柳姨娘此时附和道,“家有家规,她既然是堂堂正正的三小姐,那必定要守着这家中的规矩,若是不然,那还当什么三小姐。”
柳姨娘蹙了蹙柳眉,一副惋惜的样子,“况且,这是姐姐要罚她的,将军这话,倒像是在责怪我与你叔父。”
“玉哥哥……”葛秋月缓缓地向后撇了撇神,她一边喘气一边抖着身子,“玉哥哥还是被心疼妹妹了,妹妹做错了事情,应当受罚。”
葛凝玉沉寂了一刹,她又仔细想了想,母亲应当不是如此容易暴怒的人。况且只是打翻了一个药碗,也没什么,就算是母亲喂哥哥汤药的时候也不免会出现这种情况。
再者,她都已经答应母亲在今年的梅花宴上解决了葛秋月,母亲哪里还有理由折磨,想必一定是葛秋月自己在母亲面前说了些什么。
“葛凝玉,你还是收起来你那点怜悯的心吧,别是个女人可怜兮兮地在你面前你就忍不住要帮忙。”葛寻安不屑地挑了挑眉,他继续挥了挥手,让一旁的下人继续往她的身上淋水。
她倏然嗤笑,她不得不承认,初回葛家之时她在军营中对待军中的女子,无论是俘虏还是军妓都有些怜悯,可纵然怜悯,这些年也习惯了。
葛寻安和柳姨娘对她这番嗤笑有些不解,都凝重地瞧着。
“叔父还真是会说笑,本将驰彻沙场,哪里会大肆施舍怜悯,”葛凝玉勾了勾唇角,“可就算本将施舍怜悯,也纵然不会像叔父一般,将这丝怜悯实施到不该施舍人的身上,比如——”
“柳姨娘。”
两人听到这话不免一惊,柳姨娘的脸色瞬间变得苍白,更是下意识的捂住了自己的肚子,可下一瞬又察觉到葛凝玉那眼神的不对,又缓缓地将手从自己的肚子上拿开。
她说这话可不是要给自己找麻烦。
葛秋月不是想让吝才良回来做三公的地位么,想来正巧她找不到葛寻安的把柄。
葛寻安为何如此惩罚葛秋月,也不过是因为葛秋月的突然回来,打破了他马上要实现的美丽幻想。
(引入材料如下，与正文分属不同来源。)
-- pv_equiv track=rewrite | github.com/DancingOnAir/LeetcodePythonSolution | DPDigit/0600_non-negative_integers_without_consecutive_ones.py | findIntegers1
-- ===== SOURCE A (Python) =====
-- from functools import lru_cache
--
-- def findIntegers1(num: int) -> int:
--     N = list(map(int, bin(num)[2:]))
--
--     @lru_cache(None)
--     def dp(idx, prefix, bigger, last_one):
--         if idx == len(N):
--             return 1 if not bigger else 0
--
--         res = 0
--         for bit in [0] + ([] if last_one else [1]):
--             _prefix = prefix and bit == N[idx]
--             _bigger = bigger or (prefix and bit and not N[idx])
--             res += dp(idx + 1, _prefix, _bigger, bit == 1)
--
--         return res
--
--     return dp(0, True, False, 0)
-- ===== SOURCE B (Python) =====
-- def findIntegers1(num: int) -> int:
--     # Fibonacci bit-scan: f[k] = number of consecutive-one-free k-bit strings.
--     bits = [int(c) for c in bin(num)[2:]]
--     n = len(bits)
--     f = [1, 2]
--     for _ in range(max(0, n - 1)):
--         f.append(f[-1] + f[-2])
--     ans = 0
--     prev = False
--     for i, b in enumerate(bits):
--         if b == 1:
--             ans += f[n - 1 - i]
--             if prev:
--                 return ans
--             prev = True
--         else:
--             prev = False
--     return ans + 1
-- ===== Notes on version B (the rewrite author's own statement) =====
-- stated objective: simpler
-- what changed: Replaced the memoized four-state digit DP over all bit strings by a single MSB-to-LSB scan that adds a precomputed Fibonacci count at each set bit and stops at the first pair of consecutive ones.
import Mathlib
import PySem

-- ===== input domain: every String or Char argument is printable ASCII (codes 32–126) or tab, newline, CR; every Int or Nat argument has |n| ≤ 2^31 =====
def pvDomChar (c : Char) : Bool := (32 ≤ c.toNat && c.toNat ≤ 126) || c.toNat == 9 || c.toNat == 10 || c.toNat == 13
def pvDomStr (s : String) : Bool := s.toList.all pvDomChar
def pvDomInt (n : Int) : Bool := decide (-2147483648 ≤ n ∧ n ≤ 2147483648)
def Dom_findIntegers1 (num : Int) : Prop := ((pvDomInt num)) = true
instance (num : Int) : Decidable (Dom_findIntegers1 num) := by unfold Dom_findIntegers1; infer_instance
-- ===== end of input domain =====

-- B replaces A's memoized digit DP by a Fibonacci-table bit scan (objective: simpler).

-- ===== PORT A =====
-- bin(num)[2:] as a list of 0/1 Ints, most significant first (bin(0)[2:] = "0").
def pvBitsAux : Nat → List Int
  | 0 => []
  | n+1 => pvBitsAux ((n+1)/2) ++ [(((n+1) % 2 : Nat) : Int)]
  decreasing_by exact Nat.div_lt_self (Nat.succ_pos n) (by omega)

def pvBits (n : Nat) : List Int := if n = 0 then [0] else pvBitsAux n

-- dp(idx, prefix, bigger, last_one): recursion on the suffix N[idx:] of the bit list.
-- lru_cache is pure memoization; ported as plain recursion.
def pvDpA : List Int → Bool → Bool → Bool → Int
  | [], _, bigger, _ => if bigger then 0 else 1
  | b :: rest, pfx, bigger, lastOne =>
    ([0] ++ (if lastOne then [] else [1])).foldl
      (fun res bit =>
        res + pvDpA rest (pfx && (bit == b)) (bigger || (pfx && (bit == 1) && (b == 0))) (bit == 1))
      0

def findIntegers1 (num : Int) : Int := pvDpA (pvBits num.toNat) true false false

-- ===== PORT B =====
-- f.append(f[-1] + f[-2]) repeated k times; f[-1]/f[-2] ported via getD on the in-range indices.
def pvFibAppend : List Int → Nat → List Int
  | f, 0 => f
  | f, k+1 => pvFibAppend (f ++ [f.getD (f.length - 1) 0 + f.getD (f.length - 2) 0]) k

-- the for-loop over enumerate(bits): i is the index, prev/ans the loop state; early return on prev.
def pvScanB (f : List Int) (n : Nat) : List Int → Nat → Bool → Int → Int
  | [], _, _, ans => ans + 1
  | b :: rest, i, prev, ans =>
    if b == 1 then
      let ans' := ans + f.getD (n - 1 - i) 0
      if prev then ans' else pvScanB f n rest (i+1) true ans'
    else pvScanB f n rest (i+1) false ans

def findIntegers1_alt (num : Int) : Int :=
  let bits := pvBits num.toNat
  let n := bits.length
  let f := pvFibAppend [1, 2] (n - 1)
  pvScanB f n bits 0 false 0

-- ===== PRECONDITION & SPEC =====
-- A raises ValueError on negative num (bin(num)[2:] starts with 'b'); excluded.
def Pre_findIntegers1 (num : Int) : Prop := 0 ≤ num
instance (num : Int) : Decidable (Pre_findIntegers1 num) := by unfold Pre_findIntegers1; infer_instance
def pvWitness_findIntegers1 : Int := (5)

def Spec_findIntegers1 (num : Int) (out : Int) : Prop := out = findIntegers1_alt num
instance (num : Int) (out : Int) : Decidable (Spec_findIntegers1 num out) := by unfold Spec_findIntegers1; infer_instance

-- ===== CLAIM (what is proved, stated in full; the proofs are below) =====
def Claim_equal_findIntegers1 : Prop := ∀ (num : Int), Dom_findIntegers1 num → Pre_findIntegers1 num → Spec_findIntegers1 num (findIntegers1 num)

-- ===== LEMMAS AND PROOFS =====

-- the pure counting function: g l m = number of consecutive-one-free bit strings of length m
-- whose first bit must be 0 when l = true
def pvG (l : Bool) : Nat → Int
  | 0 => 1
  | m+1 => if l then pvG false m else pvG false m + pvG true m

-- abstract form of B's scan
def pvScanRel : List Int → Bool → Int
  | [], _ => 1
  | b :: rest, l =>
    if b == 1 then (if l then pvG false rest.length else pvG false rest.length + pvScanRel rest true)
    else pvScanRel rest false

theorem pvDpA_bigger (bs : List Int) (p l : Bool) : pvDpA bs p true l = 0 := by
  induction bs generalizing p l with
  | nil => rfl
  | cons b rest ih =>
    cases l <;> simp [pvDpA, List.foldl, ih]

theorem pvDpA_free (bs : List Int) (l : Bool) : pvDpA bs false false l = pvG l bs.length := by
  induction bs generalizing l with
  | nil => cases l <;> rfl
  | cons b rest ih =>
    cases l <;> simp [pvDpA, List.foldl, pvG, ih]

theorem pvDpA_main (bs : List Int) (h : ∀ b ∈ bs, b = 0 ∨ b = 1) (l : Bool) :
    pvDpA bs true false l = pvScanRel bs l := by
  induction bs generalizing l with
  | nil => cases l <;> rfl
  | cons b rest ih =>
    have hb : b = 0 ∨ b = 1 := h b (List.mem_cons_self ..)
    have hr : ∀ x ∈ rest, x = 0 ∨ x = 1 := fun x hx => h x (List.mem_cons_of_mem _ hx)
    rcases hb with rfl | rfl <;> cases l <;>
      simp [pvDpA, List.foldl, pvScanRel, pvDpA_bigger, pvDpA_free, ih hr]

theorem pvBitsAux_01 (n : Nat) : ∀ b ∈ pvBitsAux n, b = 0 ∨ b = 1 := by
  induction n using Nat.strong_induction_on with
  | _ n ih =>
    match n with
    | 0 => simp [pvBitsAux]
    | m+1 =>
      intro b hb
      rw [pvBitsAux] at hb
      rcases List.mem_append.mp hb with h1 | h2
      · exact ih ((m+1)/2) (Nat.div_lt_self (Nat.succ_pos m) (by omega)) b h1
      · simp at h2
        omega

theorem pvBits_01 (n : Nat) : ∀ b ∈ pvBits n, b = 0 ∨ b = 1 := by
  unfold pvBits
  split
  · simp
  · exact pvBitsAux_01 n

theorem pvG_step (m : Nat) : pvG false (m+2) = pvG false (m+1) + pvG false m := by
  simp [pvG]

theorem pvFibAppend_spec (k m : Nat) :
    pvFibAppend ((List.range (m+2)).map (pvG false)) k = (List.range (m+2+k)).map (pvG false) := by
  induction k generalizing m with
  | zero => rfl
  | succ k ih =>
    rw [pvFibAppend]
    have hlen : ((List.range (m+2)).map (pvG false)).length = m + 2 := by simp
    have h1 : ((List.range (m+2)).map (pvG false)).getD (m+1) 0 = pvG false (m+1) := by
      simp [List.getD_eq_getElem?_getD]
    have h2 : ((List.range (m+2)).map (pvG false)).getD m 0 = pvG false m := by
      simp [List.getD_eq_getElem?_getD]
    have happ : (List.range (m+2)).map (pvG false) ++ [pvG false (m+1) + pvG false m]
        = (List.range (m+3)).map (pvG false) := by
      conv_rhs => rw [show (m+3 : Nat) = (m+2)+1 from rfl, List.range_succ, List.map_append]
      rw [← pvG_step]
      simp
    rw [hlen]
    rw [show m + 2 - 1 = m + 1 from rfl, show m + 2 - 2 = m from rfl, h1, h2, happ]
    rw [show m + 3 = m + 1 + 2 from rfl, ih (m+1)]
    congr 2
    omega

theorem pvScanB_acc (n : Nat) (f : List Int)
    (hf : ∀ k < n, f.getD k 0 = pvG false k) :
    ∀ (bs : List Int) (i : Nat), i + bs.length = n →
      ∀ (prev : Bool) (ans : Int), pvScanB f n bs i prev ans = ans + pvScanRel bs prev := by
  intro bs
  induction bs with
  | nil => intro i _ prev ans; simp [pvScanB, pvScanRel]
  | cons b rest ih =>
    intro i hi prev ans
    have hidx : n - 1 - i = rest.length := by simp at hi; omega
    have hlt : rest.length < n := by simp at hi; omega
    by_cases hb : b = 1
    · subst hb
      have hfr := hf _ hlt
      rw [List.getD_eq_getElem?_getD] at hfr
      cases prev <;>
        simp [pvScanB, hidx, pvScanRel, ih (i+1) (by simp at hi ⊢; omega), hfr] <;> ring
    · have hbe : (b == 1) = false := by simp [hb]
      simp [pvScanB, hbe, pvScanRel, ih (i+1) (by simp at hi ⊢; omega)]

theorem pvBits_ne_nil (n : Nat) : pvBits n ≠ [] := by
  unfold pvBits
  split
  · simp
  · rename_i h
    match n, h with
    | m+1, _ =>
      rw [pvBitsAux]
      simp

-- ===== VERDICT (by name: the statement is the Claim_ definition above) =====
theorem findIntegers1_spec : Claim_equal_findIntegers1 := by
  intro num _ _
  unfold Spec_findIntegers1 findIntegers1 findIntegers1_alt
  set bs := pvBits num.toNat with hbs
  have hne : bs ≠ [] := hbs ▸ pvBits_ne_nil _
  have h01 : ∀ b ∈ bs, b = 0 ∨ b = 1 := hbs ▸ pvBits_01 _
  clear_value bs
  have hlen : 1 ≤ bs.length := by
    cases bs with
    | nil => exact (hne rfl).elim
    | cons a t => simp
  have hfib : pvFibAppend [1, 2] (bs.length - 1) = (List.range (bs.length + 1)).map (pvG false) := by
    have h0 : ([1, 2] : List Int) = (List.range 2).map (pvG false) := by
      simp [List.range_succ, pvG]
    rw [h0, pvFibAppend_spec]
    congr 2
    omega
  have hf : ∀ k < bs.length, (pvFibAppend [1, 2] (bs.length - 1)).getD k 0 = pvG false k := by
    intro k hk
    rw [hfib]
    have hk1 : k < bs.length + 1 := by omega
    simp [List.getD_eq_getElem?_getD, hk1]
  rw [pvScanB_acc bs.length _ hf bs 0 (by simp) false 0]
  rw [pvDpA_main bs h01 false]
  ring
“你胡说什么!”柳姨娘先绷不住了,方才那副伪善惋惜的神色渐渐变得慌乱,她故作镇定可还手还是止不住地颤抖。
葛寻安夜咬着牙不知道该说些什么好,他看着柳姨娘那番样子真的很想上去扶住她,可葛寻安却忍住了,毕竟现在嫂嫂怀有身孕,若是出了这等丑闻,只怕是在朝为官都要受人指指点点了。
一旁跪着的葛秋月此时暗自撇出一抹不易察觉的笑容,她轻笑了一声,葛凝玉,你这是要帮我么?